Kevin pun diam dan memainkan hpnya.


lagi lagi Clara di buat bingung, tapi kali ini Clara tidak ingin tanya pendapat Kevin. karena Clara melihat Kevin lagi asik dengan hpnya.


dia pun memutuskan sendiri dan membungkusnya.


setelah selesai semua, Clara membayarnya di kasir.


lalu dengan siap siaga Kevin membawa belanjaan baju tersebut.

__ADS_1


"vin sekali lagi ya, aku mau belanja untuk aku sendiri"


bujuk Clara.


Kevin pun hanya mengangguk mengikuti Clara.


sesampainya disalah satu toko


Clara langsung kalap memilihnya. jujur dia merasa bingung, karena memang semua model dan warnanya sangat kekinian.


kenapa gak dari awal ya aku kesini? tapi gapapa deh. kan udah terlanjur


ucap Clara dalam hati.


dia pun memilih untuknya terlebih dahulu.


setelah selesai memilih Clara membayarnya.


namun, Kevin bingung kenapa ada dua baju?


"Clara, ini berlebihan. kenapa kamu beli dua baju?"


"apaan sih Vin. aku beli satu, satu nya lagi Asti. aku sudah janji kemarin sama dia"


senyum Clara.


selesai lah mereka dari berbelanja. waktu sudah menunjukkan jam makan siang, perut Clara sudah mulai demo dengan Clara.


"vin, sebelum pulang kita makan dulu yuk disana"

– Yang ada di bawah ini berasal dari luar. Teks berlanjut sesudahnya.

theorem pvBisect_correct (l : List Int) (i : Int)
    (hmono : ∀ a b : Nat, a ≤ b → b < l.length → l.getD a 0 ≤ l.getD b 0) :
    ∀ (lo hi : Nat), lo ≤ hi → hi ≤ l.length →
      (∀ m : Nat, m < lo → l.getD m 0 < i) →
      (∀ m : Nat, hi ≤ m → m < l.length → ¬ l.getD m 0 < i) →
      pvBisect l i lo hi = pvFirstGE i l := by
  have main : ∀ (n lo hi : Nat), hi - lo = n → lo ≤ hi → hi ≤ l.length →
      (∀ m : Nat, m < lo → l.getD m 0 < i) →
      (∀ m : Nat, hi ≤ m → m < l.length → ¬ l.getD m 0 < i) →
      pvBisect l i lo hi = pvFirstGE i l := by
    intro n
    induction n using Nat.strong_induction_on with
    | _ n ih =>
      intro lo hi hn hle hhi h1 h2
      rw [pvBisect]
      by_cases hlt : lo < hi
      · rw [if_pos hlt]
        have hmlt : (lo + hi) / 2 < hi := by omega
        have hmge : lo ≤ (lo + hi) / 2 := by omega
        by_cases hc : l.getD ((lo + hi) / 2) 0 < i
        · simp only [hc, if_pos]
          exact ih (hi - ((lo + hi) / 2 + 1)) (by omega) _ hi rfl (by omega) hhi
            (fun m hm => lt_of_le_of_lt (hmono m ((lo + hi) / 2) (by omega) (by omega)) hc) h2
        · simp only [hc, if_neg, Bool.false_eq_true, not_false_iff]
          exact ih ((lo + hi) / 2 - lo) (by omega) lo _ rfl (by omega) (by omega) h1
            (fun m hm hml hcon => hc (lt_of_le_of_lt (hmono ((lo + hi) / 2) m hm hml) hcon))
      · rw [if_neg hlt]
        have heq : lo = hi := by omega
        subst heq
        exact (pvFirstGE_unique i l lo (by omega) h1 (fun hlen => h2 lo le_rfl hlen)).symm
  exact fun lo hi h1 h2 h3 h4 => main (hi - lo) lo hi rfl h1 h2 h3 h4

-- the dict built by Source B maps each key to its ascending list of haystack indices
theorem pvPositions_getD (hay : List (Int × String)) (key : Int × String) :
    ((PySem.List.enumerate hay).foldl
      (fun d p => d.modify (p.2.1, pvNorm p.2.2) [] (· ++ [p.1])) PySem.Dict.empty).getD key []
      = pvMatchIdx key 0 hay := by
  have gen : ∀ (l : List (Int × String)) (s : Int) (d : PySem.Dict (Int × String) (List Int)),
      ((PySem.List.enumerate l s).foldl
        (fun d p => d.modify (p.2.1, pvNorm p.2.2) [] (· ++ [p.1])) d).getD key []
      = d.getD key [] ++ pvMatchIdx key s l := by
    intro l
    induction l with
    | nil => intro s d; simp [PySem.List.enumerate_nil, pvMatchIdx]
    | cons x rest ih =>
      intro s d
      obtain ⟨lv, t⟩ := x
      rw [PySem.List.enumerate_cons]
      simp only [List.foldl_cons]
      rw [ih (s + 1)]
      rw [PySem.Dict.getD_modify]
      by_cases h : (lv, pvNorm t) = key
      · rw [if_pos h.symm]
        simp [pvMatchIdx, h]
      · rw [if_neg (fun hc => h hc.symm)]
        simp [pvMatchIdx, h]
  rw [gen hay 0 PySem.Dict.empty, PySem.Dict.getD_empty]
  simp

theorem pvSeqFind_eq_matchIdx (nl : Int) (nt : String) :
    ∀ (l : List (Int × String)) (s : Int),
      pvSeqFind nl (pvNorm nt) l
        = (pvMatchIdx (nl, pvNorm nt) s l).head?.map (fun m => l.drop ((m - s).toNat + 1)) := by
  intro l
  induction l with
  | nil => intro s; simp [pvSeqFind, pvMatchIdx]
  | cons x rest ih =>
    intro s
    obtain ⟨lv, t⟩ := x
    by_cases h : (lv, pvNorm t) = (nl, pvNorm nt)
    · have hb : (lv == nl && pvNorm t == pvNorm nt) = true := by
        simp [Prod.ext_iff] at h; simp [h.1, h.2]
      simp [pvSeqFind, pvMatchIdx, hb, h]
    · have hb : ¬ (lv == nl && pvNorm t == pvNorm nt) = true := by
        simp [Prod.ext_iff] at h ⊢; intro h1; exact h h1
      simp only [pvSeqFind, if_neg hb, pvMatchIdx, if_neg h]
      rw [ih (s + 1)]
      cases hh : (pvMatchIdx (nl, pvNorm nt) (s + 1) rest).head? with
      | none => simp
      | some m =>
        have hmem : m ∈ pvMatchIdx (nl, pvNorm nt) (s + 1) rest := by
          cases hl : pvMatchIdx (nl, pvNorm nt) (s + 1) rest with
          | nil => simp [hl] at hh
          | cons a b => rw [hl] at hh; simp at hh; simp [hl, hh]
        have hge : s + 1 ≤ m := (pvMatchIdx_mem_bounds _ rest (s + 1) m hmem).1
        have hnat : (m - s).toNat = (m - (s + 1)).toNat + 1 := by omega
        simp [hnat, List.drop_succ_cons]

tunjuk Clara pada satu restoran.


mereka pun kesana membawa barang belanjaan yang penuh di tangan Kevin. jujur Kevin merasa tidak sanggup namun dia malu mengatakannya.


mereka pun segera memesan makanan. ketika makan datang mereka memakannya sambil sedikit berbicara.


ditengah pembicaraan tiba tiba Clara bertanya


"vin, sampai kapan kamu akan seperti ini?"


Kevin diam sejenak.


"sampai kapan apanya sih Ra?"


"sampai kapan kamu masih menutup hati mu demi ku? aku sudah melanjutkan langkah ku Vin, sekarang kamu haru belajar untuk melangkah"


"apaan sih Ra"


jawab Kevin merasa kesal.


"aku serius Vin! kamu harus buka hati. aku gak ingin kamu berhenti melangkah sampai sini"


Kevin diam menunjukkan raut melas.


"yaudah deh aku tau kamu gak mau bahas. tapi pesan ku ingat, kamu harus maju jangan berhenti sampai sini. aku ingin sahabatku ini tidak berhenti sampai sini. berhentilah jadi playboy Vin! aku yakin kamu bisa membuka hati untuk yang lain"


pesan Clara.


"iya iya"


jawab Kevin.


"vin"


"ha"


"gimana sama Asti. aku rasa dia pantas untuk mu?"


Kevin langsung menatap dalam mata Clara dan Clara pun tertawa puas.


"tapi emang benar Vin,, Asti tuh baik, cantik, imut, aku yakin dia bisa dan pantas buatmu. dan aku yakin juga bahwa kamu sebenarnya juga suka dia kan?"


"apaan sih, Clara. udah deh jangan bahas dia. yang suka sama dia juga siapa juga"


jawab Kevin menolak argumen Clara.


"gini deh aku taruhan nib sama kamu. aku taruhan kalau kamu menikah dengan cewek lain aku yang akan membiayai semua pesta pernikahan mu. tapi kalau kamu menikah sama Asti. kamu berani apa?"


"oke. kalau aku nikah sama Asti taruhan dari ku aku akan mengaku kalah lalu akan ku post di semua sosial media ku dan story"


mereka pun kembali menikmati makanan mereka.